Compliance not always the best security strategy
By Enterprise Innovation Editors | 2010-02-08
Compliance with certain legislation and regulations doesn’t necessarily result to a secure IT system, as have been proven by recent cases over the years.
So says Datacraft’s general manager for security solutions, Matthew Gyde. “The scale of electronic crime in the area of wireless networks and the Internet is expanding geometrically. An American retailer lost 45 million credit card details as a result of electronic crime. The hacker was charged with two further hacking offences bringing to over 130 million, the total number of card details stolen. One of the victims – a payment card processing company – passed a PCI-DSS audit the month before card details were stolen from its systems.”

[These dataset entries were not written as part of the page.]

-- pv_equiv track=rewrite | github.com/Hoony0321/Algorithm | 2022_01/16/kakao_recruitment_2018_3차_방금그곡.py | convertSemi
-- ===== SOURCE A (Python) =====
-- def convertSemi(scores):
--   scores = list(scores);
--   re_scores = "";
--   continue_if = False;
--   for i in range(len(scores)):
--     if continue_if: continue_if = False; continue;
--     if i+1 < len(scores) and scores[i+1] == "#":
--       re_scores += scores[i].lower();
--       continue_if = True;
--     else:
--       re_scores += scores[i];
--
--   return re_scores;
-- ===== SOURCE B (Python) =====
-- import re
--
-- def convertSemi(scores):
--   s = "".join(list(scores))
--   return re.sub(r'(.)#', lambda m: m.group(1).lower(), s, flags=re.DOTALL)
-- ===== Notes on version B (the rewrite author's own statement) =====
-- stated objective: idiomatic
-- what changed: B replaces A's index loop with its continue_if skip-flag state machine by a single regex substitution whose pattern matches any character followed by a sharp sign, emitting the lowercased character and continuing after each leftmost match.
import Mathlib
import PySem

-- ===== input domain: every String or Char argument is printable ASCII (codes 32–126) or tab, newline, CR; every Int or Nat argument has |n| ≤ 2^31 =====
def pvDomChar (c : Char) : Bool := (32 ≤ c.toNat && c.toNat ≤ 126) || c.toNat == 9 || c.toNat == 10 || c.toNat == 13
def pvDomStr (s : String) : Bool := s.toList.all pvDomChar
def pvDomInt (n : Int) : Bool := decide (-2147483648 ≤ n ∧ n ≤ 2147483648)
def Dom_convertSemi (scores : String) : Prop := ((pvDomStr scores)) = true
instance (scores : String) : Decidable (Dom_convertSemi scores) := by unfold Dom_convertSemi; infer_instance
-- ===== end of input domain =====

-- B replaces A's skip-flag index loop by a regex substitution re.sub(r'(.)#', lower, s): more idiomatic, same result.

-- ===== PORT A =====
-- A's loop: for i in range(len(scores)) with state (re_scores, continue_if);
-- string += char is modelled as List Char append, joined by String.ofList at the end.
def convertSemiStep (cs : List Char) (st : List Char × Bool) (i : Int) : List Char × Bool :=
  if st.2 then (st.1, false)
  else if i + 1 < (cs.length : Int) ∧ PySem.List.pyGetD cs (i + 1) ' ' = '#' then
    (st.1 ++ [PySem.Chars.lowerChar (PySem.List.pyGetD cs i ' ')], true)
  else
    (st.1 ++ [PySem.List.pyGetD cs i ' '], false)

def convertSemi (scores : String) : String :=
  let cs := scores.toList
  let st := (PySem.List.pyRange 0 (cs.length : Int) 1).foldl (convertSemiStep cs) ([], false)
  String.ofList st.1

-- ===== PORT B =====
-- B is re.sub(r'(.)#', lambda m: m.group(1).lower(), s, flags=re.DOTALL), ported by hand as the
-- regex engine behaves on this pattern: find the LEFTMOST match of "any char then '#'"
-- (pairFind, returning the unmatched prefix, the matched char and the rest after the '#'),
-- emit prefix ++ lowercased char, and continue substituting in the rest; no match ⇒ the text is kept.
-- Exact for this pattern: '(.)#' with DOTALL matches any two adjacent chars whose second is '#'.
def pairFind : List Char → Option (List Char × Char × List Char)
  | [] => none
  | [_] => none
  | c :: d :: rest =>
    if d = '#' then some ([], c, rest)
    else match pairFind (d :: rest) with
      | none => none
      | some (p, m, r) => some (c :: p, m, r)

lemma pairFind_length : ∀ (cs p : List Char) (m : Char) (r : List Char),
    pairFind cs = some (p, m, r) → r.length < cs.length := by
  intro cs
  induction cs with
  | nil => intro p m r h; simp [pairFind] at h
  | cons c tl ih =>
    intro p m r h
    match tl, h with
    | [], h => simp [pairFind] at h
    | d :: rest, h =>
      by_cases hd : d = '#'
      · simp [pairFind, hd] at h
        obtain ⟨_, _, hr⟩ := h
        simp [← hr]
      · simp only [pairFind, if_neg hd] at h
        cases hpf : pairFind (d :: rest) with
        | none => rw [hpf] at h; simp at h
        | some t =>
          obtain ⟨p', m', r'⟩ := t
          rw [hpf] at h
          simp at h
          obtain ⟨_, _, hr⟩ := h
          have := ih p' m' r' hpf
          simp [← hr]
          simp at this
          omega

def pySubPairLower (cs : List Char) : List Char :=
  match hpf : pairFind cs with
  | none => cs
  | some (p, m, r) => p ++ [PySem.Chars.lowerChar m] ++ pySubPairLower r
termination_by cs.length
decreasing_by exact pairFind_length cs p m r hpf

def convertSemi_alt (scores : String) : String :=
  String.ofList (pySubPairLower scores.toList)

-- ===== PRECONDITION & SPEC =====
def Spec_convertSemi (scores : String) (out : String) : Prop := out = convertSemi_alt scores
instance (scores : String) (out : String) : Decidable (Spec_convertSemi scores out) := by unfold Spec_convertSemi; infer_instance

-- ===== CLAIM (what is proved, stated in full; the proofs are below) =====
def Claim_equal_convertSemi : Prop := ∀ (scores : String), Dom_convertSemi scores → Spec_convertSemi scores (convertSemi scores)

-- ===== LEMMAS AND PROOFS =====

-- Common characterization of both programs: consume a (char, '#') pair in one step, else one char.
def convertSemiGo : List Char → List Char
  | [] => []
  | [c] => [c]
  | c :: d :: rest =>
    if d = '#' then PySem.Chars.lowerChar c :: convertSemiGo rest
    else c :: convertSemiGo (d :: rest)

-- A's indexed fold over the indices of the suffix `suf` of cs = pre ++ suf, started with the
-- flag down, appends exactly convertSemiGo suf and ends with the flag down.
lemma convertSemi_loop (suf : List Char) : ∀ (pre acc : List Char),
    (PySem.List.pyRange (pre.length : Int) ((pre.length + suf.length : Nat) : Int) 1).foldl
      (convertSemiStep (pre ++ suf)) (acc, false)
    = (acc ++ convertSemiGo suf, false) := by
  induction suf using convertSemiGo.induct with
  | case1 =>
    intro pre acc
    simp [PySem.List.pyRange_one_eq_nil, convertSemiGo]
  | case2 c =>
    intro pre acc
    rw [PySem.List.pyRange_one_cons (by simp <;> omega)]
    have h1 : ((pre.length + [c].length : Nat) : Int) = (pre.length : Int) + 1 := by
      simp
    rw [h1, PySem.List.pyRange_one_eq_nil (by omega)]
    simp [convertSemiStep, convertSemiGo, PySem.List.pyGetD_natCast,
      List.getD_eq_getElem?_getD]
  | case3 c rest ih =>
    intro pre acc
    have hcs : pre ++ c :: '#' :: rest = (pre ++ [c, '#']) ++ rest := by simp
    have hlen : ((pre.length + (c :: '#' :: rest).length : Nat) : Int)
        = (((pre ++ [c, '#']).length + rest.length : Nat) : Int) := by simp; omega
    rw [PySem.List.pyRange_one_cons (by simp <;> omega)]
    rw [PySem.List.pyRange_one_cons (by simp <;> omega)]
    simp only [List.foldl_cons]
    have hget : PySem.List.pyGetD (pre ++ c :: '#' :: rest) ((pre.length : Int) + 1) ' ' = '#' := by
      have : ((pre.length : Int) + 1) = ((pre.length + 1 : Nat) : Int) := by push_cast; ring
      rw [this, PySem.List.pyGetD_natCast]
      simp [List.getD_eq_getElem?_getD]
    have hgetc : PySem.List.pyGetD (pre ++ c :: '#' :: rest) (pre.length : Int) ' ' = c := by
      rw [PySem.List.pyGetD_natCast]
      simp [List.getD_eq_getElem?_getD]
    have hstep1 : convertSemiStep (pre ++ c :: '#' :: rest) (acc, false) (pre.length : Int)
        = (acc ++ [PySem.Chars.lowerChar c], true) := by
      simp [convertSemiStep, hget, hgetc]
    have hstep2 : convertSemiStep (pre ++ c :: '#' :: rest)
        (acc ++ [PySem.Chars.lowerChar c], true) ((pre.length : Int) + 1)
        = (acc ++ [PySem.Chars.lowerChar c], false) := by
      simp [convertSemiStep]
    rw [hstep1, hstep2]
    have harg : (pre.length : Int) + 1 + 1 = (((pre ++ [c, '#']).length : Nat) : Int) := by
      simp; push_cast; ring
    rw [hlen, harg, hcs, ih (pre ++ [c, '#']) (acc ++ [PySem.Chars.lowerChar c])]
    simp [convertSemiGo]
  | case4 c d rest hd ih =>
    intro pre acc
    have hcs : pre ++ c :: d :: rest = (pre ++ [c]) ++ d :: rest := by simp
    rw [PySem.List.pyRange_one_cons (by simp <;> omega)]
    simp only [List.foldl_cons]
    have hget : PySem.List.pyGetD (pre ++ c :: d :: rest) ((pre.length : Int) + 1) ' ' = d := by
      have : ((pre.length : Int) + 1) = ((pre.length + 1 : Nat) : Int) := by push_cast; ring
      rw [this, PySem.List.pyGetD_natCast]
      simp [List.getD_eq_getElem?_getD]
    have hgetc : PySem.List.pyGetD (pre ++ c :: d :: rest) (pre.length : Int) ' ' = c := by
      rw [PySem.List.pyGetD_natCast]
      simp [List.getD_eq_getElem?_getD]
    have hstep1 : convertSemiStep (pre ++ c :: d :: rest) (acc, false) (pre.length : Int)
        = (acc ++ [c], false) := by
      simp [convertSemiStep, hget, hgetc, hd]
    rw [hstep1]
    have hlen : ((pre.length + (c :: d :: rest).length : Nat) : Int)
        = (((pre ++ [c]).length + (d :: rest).length : Nat) : Int) := by simp; omega
    have harg : (pre.length : Int) + 1 = (((pre ++ [c]).length : Nat) : Int) := by
      simp
    rw [hlen, harg, hcs, ih (pre ++ [c]) (acc ++ [c])]
    simp [convertSemiGo, hd]

-- Unfolding equations for the leftmost-match substitution.
lemma pySub_none (cs : List Char) (h : pairFind cs = none) : pySubPairLower cs = cs := by
  rw [pySubPairLower]
  split <;> simp_all

lemma pySub_some (cs p : List Char) (m : Char) (r : List Char)
    (h : pairFind cs = some (p, m, r)) :
    pySubPairLower cs = p ++ [PySem.Chars.lowerChar m] ++ pySubPairLower r := by
  rw [pySubPairLower]
  split <;> simp_all

-- In the no-'#'-at-position-1 case, the leftmost-match substitution steps over one char.
lemma pySub_cons (c d : Char) (rest : List Char) (hd : d ≠ '#') :
    pySubPairLower (c :: d :: rest) = c :: pySubPairLower (d :: rest) := by
  cases hpf : pairFind (d :: rest) with
  | none =>
    have h1 : pairFind (c :: d :: rest) = none := by simp [pairFind, hd, hpf]
    rw [pySub_none _ h1, pySub_none _ hpf]
  | some t =>
    obtain ⟨p, m, r⟩ := t
    have h1 : pairFind (c :: d :: rest) = some (c :: p, m, r) := by
      simp [pairFind, hd, hpf]
    rw [pySub_some _ _ _ _ h1, pySub_some _ _ _ _ hpf]
    simp

-- B's find-leftmost-match-and-continue substitution computes convertSemiGo.
lemma pySub_eq_go : ∀ (cs : List Char), pySubPairLower cs = convertSemiGo cs := by
  intro cs
  induction cs using convertSemiGo.induct with
  | case1 => rw [pySub_none _ (by simp [pairFind])]; simp [convertSemiGo]
  | case2 c => rw [pySub_none _ (by simp [pairFind])]; simp [convertSemiGo]
  | case3 c rest ih =>
    rw [pySub_some _ _ _ _ (by simp [pairFind] : pairFind (c :: '#' :: rest) = some ([], c, rest))]
    simp [convertSemiGo, ih]
  | case4 c d rest hd ih =>
    rw [pySub_cons c d rest hd, ih]
    simp [convertSemiGo, hd]

-- ===== VERDICT (by name: the statement is the Claim_ definition above) =====
theorem convertSemi_spec : Claim_equal_convertSemi := by
  intro scores _
  unfold Spec_convertSemi convertSemi convertSemi_alt
  have h := convertSemi_loop scores.toList [] []
  simp only [List.length_nil, Nat.cast_zero, Nat.zero_add, List.nil_append] at h
  show String.ofList ((PySem.List.pyRange 0 (scores.toList.length : Int) 1).foldl (convertSemiStep scores.toList) ([], false)).1 = String.ofList (pySubPairLower scores.toList)
  rw [h, pySub_eq_go]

Today, e-crime is big business, and incidents like these underscore the findings in research we commissioned IDC to carry out in 2009 which shows a prevalent attitude among organisations. Most begrudge investment in compliance and will do the absolute minimum required by law or industry regulatory bodies. They also believe that being compliant is being secure.
“In fact, compliance is very narrowly focused, whereas good security encompasses compliance – and extends beyond it, ensuring that organisations are best placed to deal with both known and unknown threats,” Gyde explains.
The primary research into IT security carried out by IDC covered 407 companies in 18 countries in Asia Pacific, Western Europe, the Americas, and the Middle East and Africa – reveals that very large organisations (1,000+ employees) are more compliant than large organisations (500 -1,000 employees).
Eric Domage, IDC EMEA program manager, European security products and strategies, says, “Interestingly, very large organisations (1,000+), the Americas, and the public sector are more concerned about security regulations than other sizes of organisations, regions, or market sectors.”
The research also shows that the regulations which most concern organisations are those related to general privacy (often local in origin), followed by healthcare privacy laws – because of specific requirements for personal confidentiality, and Personally Identifiable Information (PII) protection.
Gyde concurs, “This leaves an enormous range and number of organisations that simply aren’t doing enough to be compliant or secure. What they don’t realise is that being compliant is not simply a matter of preventing theft of organisational and customer data. Indeed, it has a direct impact on an organisation’s reputation.”
The nature of the information that’s compromised during a security breach dictates the nature and the level of impact on the business. However, according to the IDC research, organisations that do aim for optimised compliance are most concerned about the negative impact that a security breach will have on their brand. That’s because an organisation’s brand drives its revenues.
As Gyde says, “If customers can’t trust you with their personal information, they’re certainly not going to remain your customers. Also, identity theft has very serious implications for those whose identity is stolen. They can lose control of their entire lives. In fact, organisations stand between their customers and criminals.”
According to Gyde, at a commercial level, compliance is about proving and maintaining credibility in the marketplace. “Don’t begrudge what you spend on being compliant. You’re protecting your customers and your brand. It’s important to understand that organisations don’t need to comply with every requirement out there, but must understand the requirements in specific geography and industry sectors.”
Gyde warns organisations to not tackle compliance on their own. “Involve experts on overall business governance and compliance in your IT security compliance projects. They’ll help you ensure that your initiatives don’t take the place of a pro-active security strategy – which means you stay focussed on the strategic rather than the urgent.”